I have to say that I totally agree with Lawrence who totally agreed with me (not through any planned joint assault on blogging; I haven't communicated with him about this).
One more usability example: I just moved from where I had been for almost a year back to my other home. I took my hard disk with all my recent work home with me. I arrived here at my old computer, which has been maintained in good health.
Arriving home, I quickly added a new mail rule to sort WDL list mail into a new email folder in Outlook Express. This was very quick. Then I received my mail, and Zappo! I could post to the WDL list without any further ado by replying to any list email and just changing the subject line.
Then I went to post on the blog. I had to locate the address of the Typepad site for posting on the blog (luckily Google worked for this so I didn't have to search through my old mail that was archived on my portable disk but not yet integrated into OE). Then I had to remember my login and password, which of course my old computer did not know. Then I posted. I got to the blog itself from the useful link on the Typepad site, so I did not have to Google it and open that can of worms...
Then I went to comment on Lawrence's post (and I had to click a bunch of times to read the previous post along with its comment by Sue and return to the main blog page first, while if the discussion were on list I would have been able to see the comments as soon as they arrived). To comment, I had to enter in all my personal information again even though I had just been posting to the list, because the comments system for the hoi polloi is separate from the posting system on Typepad for "authors." Presumably now the old machine's browser will remember my info for commenting so I won't have to do this again...
In the net today, many people use multiple machines and share machines with others, so that web interfaces that rely on bookmarks and saved login/password combos on the browser don't work well.
(Imagine having to go through this each time I wanted to post or comment and not just when I moved house because I was using a computer at an Internet Cafe or library... It is my understanding that much of world accesses the web through public computers... Of course each web site can save users' personal info at server side but that means you have to rely on each site you use to do it and still you have to tell the site who you are so it can get your info and there are privacy issues. For example, most people find it easier to have browser bookmarks than to use a web service that stores people's web links along with advertising, with the risk of the whole world knowing about one's sexual proclivities, illnesses, political views, etc. if they can access the bookmark page on the web.)

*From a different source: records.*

-- pv_equiv track=rewrite | github.com/saorregog/practicaConPython | 14. Prueba r2longestPalindrome/r2longestPalindrome.py | r2longestPalindrome1
-- ===== SOURCE A (Python) =====
-- def r2longestPalindrome1(strParam):
--     strParam = strParam.lower().split()
--     strParam = "".join(strParam)
--
--     result = list()
--
--     for i in range(len(strParam)):
--         for j in range(len(strParam), i, -1):
--             str_reversed = strParam[i:j]
--             if (str_reversed[::-1] in strParam):
--                 result.append(len(str_reversed))
--
--     return max(result)
-- ===== SOURCE B (Python) =====
-- def r2longestPalindrome1(strParam):
--     t = "".join(strParam.lower().split())
--     n = len(t)
--     best = 0
--     for L in range(1, n + 1):
--         if not any(t[i:i + L][::-1] in t for i in range(n - L + 1)):
--             break
--         best = L
--     return best
-- ===== Notes on version B (the rewrite author's own statement) =====
-- stated objective: faster
-- what changed: B searches candidate lengths upward from 1 and stops at the first length with no reversed-substring match (valid because the property is downward monotone), instead of enumerating all O(n^2) substrings, collecting every matching length in a list and taking its max.
import Mathlib
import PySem

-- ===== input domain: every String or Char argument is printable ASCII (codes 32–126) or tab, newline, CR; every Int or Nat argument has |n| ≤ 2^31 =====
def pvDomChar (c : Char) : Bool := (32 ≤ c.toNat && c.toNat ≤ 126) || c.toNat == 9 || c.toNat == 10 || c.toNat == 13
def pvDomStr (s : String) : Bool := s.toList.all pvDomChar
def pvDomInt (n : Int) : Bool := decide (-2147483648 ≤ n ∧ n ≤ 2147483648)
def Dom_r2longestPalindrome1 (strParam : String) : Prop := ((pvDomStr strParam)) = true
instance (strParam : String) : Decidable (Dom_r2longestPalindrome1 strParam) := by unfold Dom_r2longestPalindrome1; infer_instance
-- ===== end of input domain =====

-- B replaces A's enumerate-all-substrings-then-max with an upward length search that stops at the
-- first length admitting no reversed-substring match (valid because the property is downward monotone);
-- objective: faster on typical inputs (early exit), measured.

-- ===== PORT A =====
-- shared preprocessing, literally `"".join(strParam.lower().split())` in both Pythons
def pvClean (s : String) : List Char :=
  PySem.Chars.join [] (PySem.Chars.split₀ (PySem.Chars.lower s.toList))

-- literal port of A; Python's `max(result)` raises ValueError on an empty list — there the port
-- returns the default 0 (those inputs are excluded by Pre_).
def r2longestPalindrome1 (strParam : String) : Int :=
  let t := pvClean strParam
  let result : List Int :=
    (PySem.List.pyRange 0 (t.length : Int) 1).foldl (fun res i =>
      (PySem.List.pyRange (t.length : Int) i (-1)).foldl (fun res j =>
        if PySem.Chars.isIn
            ((PySem.List.slice? (PySem.List.slice t (some i) (some j)) none none (-1)).getD []) t
        then res ++ [((PySem.List.slice t (some i) (some j)).length : Int)]
        else res) res) []
  (PySem.List.max? result (fun x => x)).getD 0

-- ===== PORT B =====
-- `any(t[i:i+L][::-1] in t for i in range(n - L + 1))` of Source B
def pvHit (t : List Char) (L : Nat) : Bool :=
  (PySem.List.pyRange 0 ((t.length : Int) - (L : Int) + 1) 1).any (fun i =>
    PySem.Chars.isIn
      ((PySem.List.slice? (PySem.List.slice t (some i) (some (i + (L : Int)))) none none (-1)).getD []) t)

-- Source B's `for L in range(1, n+1): … break` loop; `best` is the last successful length, so the
-- next length to test is `best+1`; `fuel` is the number of loop iterations left.
def pvClimb (t : List Char) (best : Nat) : Nat → Nat
  | 0 => best
  | fuel + 1 => if pvHit t (best + 1) then pvClimb t (best + 1) fuel else best

def r2longestPalindrome1_alt (strParam : String) : Int :=
  let t := pvClean strParam
  ((pvClimb t 0 t.length : Nat) : Int)

-- ===== PRECONDITION & SPEC =====
-- Pre_ excludes exactly the inputs whose lowercased, whitespace-stripped form is empty: there
-- Python A's `max([])` raises ValueError.
def Pre_r2longestPalindrome1 (strParam : String) : Prop :=
  strParam.toList.any (fun c => !PySem.Chars.isspace c) = true
instance (strParam : String) : Decidable (Pre_r2longestPalindrome1 strParam) := by
  unfold Pre_r2longestPalindrome1; infer_instance

def pvWitness_r2longestPalindrome1 : String := "abc"

def Spec_r2longestPalindrome1 (strParam : String) (out : Int) : Prop := out = r2longestPalindrome1_alt strParam
instance (strParam : String) (out : Int) : Decidable (Spec_r2longestPalindrome1 strParam out) := by unfold Spec_r2longestPalindrome1; infer_instance

-- ===== CLAIM (what is proved, stated in full; the proofs are below) =====
def Claim_equal_r2longestPalindrome1 : Prop := ∀ (strParam : String), Dom_r2longestPalindrome1 strParam → Pre_r2longestPalindrome1 strParam → Spec_r2longestPalindrome1 strParam (r2longestPalindrome1 strParam)

-- ===== LEMMAS AND PROOFS =====

-- both ports reverse a slice via `[::-1]`; in drop/take form:
theorem pvRev (t : List Char) (i j : Int) (hi : 0 ≤ i) (hj : 0 ≤ j) :
    (PySem.List.slice? (PySem.List.slice t (some i) (some j)) none none (-1)).getD []
      = (List.take (j.toNat - i.toNat) (List.drop i.toNat t)).reverse := by
  rw [PySem.List.slice?_none_none_neg_one, Option.getD_some, PySem.List.slice_toNat t hi hj]

-- `pvHit t L` says: some length-L slice of t, reversed, occurs in t.
theorem pvHit_iff (t : List Char) (L : Nat) :
    pvHit t L = true ↔
      ∃ i : Nat, i + L ≤ t.length ∧ PySem.Chars.isIn (List.take L (List.drop i t)).reverse t = true := by
  unfold pvHit
  rw [List.any_eq_true]
  constructor
  · rintro ⟨i, hi, hp⟩
    rw [PySem.List.mem_pyRange_one] at hi
    rw [pvRev t i (i + (L : Int)) (by omega) (by omega)] at hp
    have h1 : (i + (L : Int)).toNat - i.toNat = L := by omega
    rw [h1] at hp
    exact ⟨i.toNat, by omega, hp⟩
  · rintro ⟨i, hi, hp⟩
    refine ⟨(i : Int), ?_, ?_⟩
    · rw [PySem.List.mem_pyRange_one]; omega
    · rw [pvRev t (i : Int) ((i : Int) + (L : Int)) (by omega) (by omega)]
      have h1 : ((i : Int) + (L : Int)).toNat - (i : Int).toNat = L := by omega
      have h2 : ((i : Int)).toNat = i := by omega
      rw [h1, h2]
      exact hp

theorem pvHit_le (t : List Char) (L : Nat) (h : pvHit t L = true) : L ≤ t.length := by
  obtain ⟨i, hi, -⟩ := (pvHit_iff t L).1 h
  omega

-- downward monotonicity: shortening a witnessing slice keeps its reverse inside t
theorem pvHit_mono (t : List Char) {a b : Nat} (hab : a ≤ b) (h : pvHit t b = true) :
    pvHit t a = true := by
  obtain ⟨i, hi, hp⟩ := (pvHit_iff t b).1 h
  refine (pvHit_iff t a).2 ⟨i, by omega, ?_⟩
  rw [PySem.Chars.isIn_iff_infix] at hp ⊢
  refine List.IsInfix.trans ?_ hp
  apply List.IsSuffix.isInfix
  rw [List.reverse_suffix]
  have h2 : List.take a (List.drop i t) = List.take a (List.take b (List.drop i t)) := by
    rw [List.take_take, Nat.min_eq_left hab]
  rw [h2]
  exact List.take_prefix _ _

-- the climbing loop of B computes the greatest length satisfying pvHit
theorem pvClimb_eq (t : List Char) :
    ∀ (fuel best : Nat), best + fuel = t.length →
      (∀ k, 1 ≤ k → k ≤ best → pvHit t k = true) →
      pvClimb t best fuel = Nat.findGreatest (fun L => pvHit t L = true) t.length := by
  intro fuel
  induction fuel with
  | zero =>
    intro best hbf hall
    have h1 : Nat.findGreatest (fun L => pvHit t L = true) t.length ≤ best := by
      simpa [← hbf] using Nat.findGreatest_le (P := fun L => pvHit t L = true) t.length
    have h2 : best ≤ Nat.findGreatest (fun L => pvHit t L = true) t.length := by
      rcases Nat.eq_zero_or_pos best with h | h
      · omega
      · exact Nat.le_findGreatest (by omega) (hall best h (le_refl _))
    simp [pvClimb]; omega
  | succ fuel ih =>
    intro best hbf hall
    unfold pvClimb
    by_cases hb : pvHit t (best + 1) = true
    · rw [if_pos hb]
      exact ih (best + 1) (by omega) (by
        intro k h1 h2
        rcases Nat.lt_or_ge k (best + 1) with h | h
        · exact hall k h1 (by omega)
        · have : k = best + 1 := by omega
          simpa [this] using hb)
    · rw [if_neg hb]
      have hnot : ∀ L, best < L → pvHit t L = false := by
        intro L hL
        by_contra hc
        have : pvHit t L = true := by
          cases h : pvHit t L
          · exact absurd h hc
          · rfl
        exact hb (pvHit_mono t (by omega) this)
      have h1 : Nat.findGreatest (fun L => pvHit t L = true) t.length ≤ best := by
        by_contra hc
        push Not at hc
        have hne : Nat.findGreatest (fun L => pvHit t L = true) t.length ≠ 0 := by omega
        have := Nat.findGreatest_of_ne_zero rfl hne
        rw [hnot _ hc] at this
        exact absurd this (by simp)
      have h2 : best ≤ Nat.findGreatest (fun L => pvHit t L = true) t.length := by
        rcases Nat.eq_zero_or_pos best with h | h
        · omega
        · exact Nat.le_findGreatest (by omega) (hall best h (le_refl _))
      omega

-- membership in A's collected list ↔ some positive length satisfies pvHit
theorem pvMemResult (t : List Char) (x : Int) :
    (x ∈ (PySem.List.pyRange 0 (t.length : Int) 1).foldl (fun res i =>
      (PySem.List.pyRange (t.length : Int) i (-1)).foldl (fun res j =>
        if PySem.Chars.isIn
            ((PySem.List.slice? (PySem.List.slice t (some i) (some j)) none none (-1)).getD []) t
        then res ++ [((PySem.List.slice t (some i) (some j)).length : Int)]
        else res) res) [])
    ↔ ∃ L : Nat, 1 ≤ L ∧ pvHit t L = true ∧ x = (L : Int) := by
  rw [PySem.List.foldl_congr_mem _ _ (fun res i => res ++
        (((PySem.List.pyRange (t.length : Int) i (-1)).filter (fun j =>
          PySem.Chars.isIn
            ((PySem.List.slice? (PySem.List.slice t (some i) (some j)) none none (-1)).getD []) t)).map
          (fun j => ((PySem.List.slice t (some i) (some j)).length : Int)))) []
        (by intro res i _; exact PySem.List.foldl_append_if _ _ _ _)]
  rw [PySem.List.foldl_append_eq_flatMap]
  rw [List.nil_append, List.mem_flatMap]
  constructor
  · rintro ⟨i, hi, hx⟩
    rw [PySem.List.mem_pyRange_one] at hi
    rw [List.mem_map] at hx
    obtain ⟨j, hj, hx⟩ := hx
    rw [List.mem_filter, PySem.List.mem_pyRange_neg_one] at hj
    obtain ⟨⟨hij, hjn⟩, hcond⟩ := hj
    rw [pvRev t i j (by omega) (by omega)] at hcond
    rw [PySem.List.slice_toNat t (by omega) (by omega)] at hx
    refine ⟨j.toNat - i.toNat, by omega, ?_, ?_⟩
    · exact (pvHit_iff t _).2 ⟨i.toNat, by omega, hcond⟩
    · rw [← hx]
      simp [List.length_take, List.length_drop]
      omega
  · rintro ⟨L, hL1, hhit, hx⟩
    obtain ⟨i, hiL, hp⟩ := (pvHit_iff t L).1 hhit
    refine ⟨(i : Int), ?_, ?_⟩
    · rw [PySem.List.mem_pyRange_one]; omega
    · rw [List.mem_map]
      refine ⟨(i : Int) + (L : Int), ?_, ?_⟩
      · rw [List.mem_filter, PySem.List.mem_pyRange_neg_one]
        refine ⟨⟨by omega, by omega⟩, ?_⟩
        rw [pvRev t (i : Int) ((i : Int) + (L : Int)) (by omega) (by omega)]
        have h1 : ((i : Int) + (L : Int)).toNat - ((i : Int)).toNat = L := by omega
        have h2 : ((i : Int)).toNat = i := by omega
        rw [h1, h2]
        exact hp
      · rw [PySem.List.slice_toNat t (by omega) (by omega), hx]
        simp [List.length_take, List.length_drop]
        omega

-- ===== VERDICT (by name: the statement is the Claim_ definition above) =====
theorem r2longestPalindrome1_spec : Claim_equal_r2longestPalindrome1 := by
  intro s _ _
  unfold Spec_r2longestPalindrome1 r2longestPalindrome1 r2longestPalindrome1_alt
  simp only []
  set t := pvClean s with ht
  rw [pvClimb_eq t t.length 0 (by omega) (by intro k h1 h2; omega)]
  set g := Nat.findGreatest (fun L => pvHit t L = true) t.length with hg
  cases hmax : PySem.List.max? ((PySem.List.pyRange 0 (t.length : Int) 1).foldl (fun res i =>
      (PySem.List.pyRange (t.length : Int) i (-1)).foldl (fun res j =>
        if PySem.Chars.isIn
            ((PySem.List.slice? (PySem.List.slice t (some i) (some j)) none none (-1)).getD []) t
        then res ++ [((PySem.List.slice t (some i) (some j)).length : Int)]
        else res) res) []) (fun x => x) with
  | none =>
    rw [PySem.List.max?_eq_none_iff] at hmax
    have hg0 : g = 0 := by
      by_contra hc
      have hhit : pvHit t g = true := Nat.findGreatest_of_ne_zero hg.symm hc
      have : ((g : Nat) : Int) ∈ ([] : List Int) := by
        rw [← hmax]
        exact (pvMemResult t _).2 ⟨g, by omega, hhit, rfl⟩
      simp at this
    simp [hg0]
  | some m =>
    have hmem := PySem.List.max?_mem hmax
    obtain ⟨L₀, hL1, hhit, hm⟩ := (pvMemResult t m).1 hmem
    have hgL : L₀ ≤ g := Nat.le_findGreatest (pvHit_le t L₀ hhit) hhit
    have hgne : g ≠ 0 := by omega
    have hghit : pvHit t g = true := Nat.findGreatest_of_ne_zero hg.symm hgne
    have hgmem : ((g : Nat) : Int) ∈ _ := (pvMemResult t _).2 ⟨g, by omega, hghit, rfl⟩
    have hle : ((g : Nat) : Int) ≤ m := PySem.List.max?_isMax hmax _ hgmem
    simp only [Option.getD_some]
    omega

This is not to say I dislike the blog (which I do like, especially as an author but I would read it if I weren't writing for it). If the blog consisted only of permanently important posts (such as well-edited mini essays that deserve to stay online or things one would want to reference multiple times, such as calls for work, work announcements, and so forth) or more well-linked-together discussions, I would like it better. I am enjoying the bad food thread on the list but I am glad it is not on the blog where it would be a waste of space. On the other hand, I do not like chasing discussions from a blog post to that post's comments to another post. It would be better if the discussion were all in one place, or at least if it were mechanically linkable, like emails with the same subject line.
I am grateful for Sue for starting both list and blog and I am glad to belatedly enter the blogosphere this way. (I plan to launch my own blog soon. I have already built most of it using geeklog but I haven't launched it yet. This blogging experience has been helpful in contemplating my own blog.)
I am interested to know how Sue woulc compare this list vs. blog issue with the two forms of web publishing on the trAce site. At trAce, there were polished articles by respected authors on the front page of the site, and forums where anyone could discuss the articles as well as many other topics. That division made more sense to me because the articles were edited and selective and there were few of them, so I always read them if I was at all interested in the topic (and I was on the email one-way announcement list to receive announcements when new articles were published). I used the forums much less, because they were slow -- like a blog -- and also you wouldn't know if you were going to find what you wanted. But the forums were at least threaded so that you could follow discussions. The forums were useful if you wanted someone to answer your question or test your new work. Moreover (I think the trAce forums have this feature-- some forum software has it) it could email you when someone posted to a thread you were interested in (that is true of the WDL blog as well).
Millie
P.S. I just realized that this is long and must be posted and not hidden in a comment, so I now go through more meshuggas.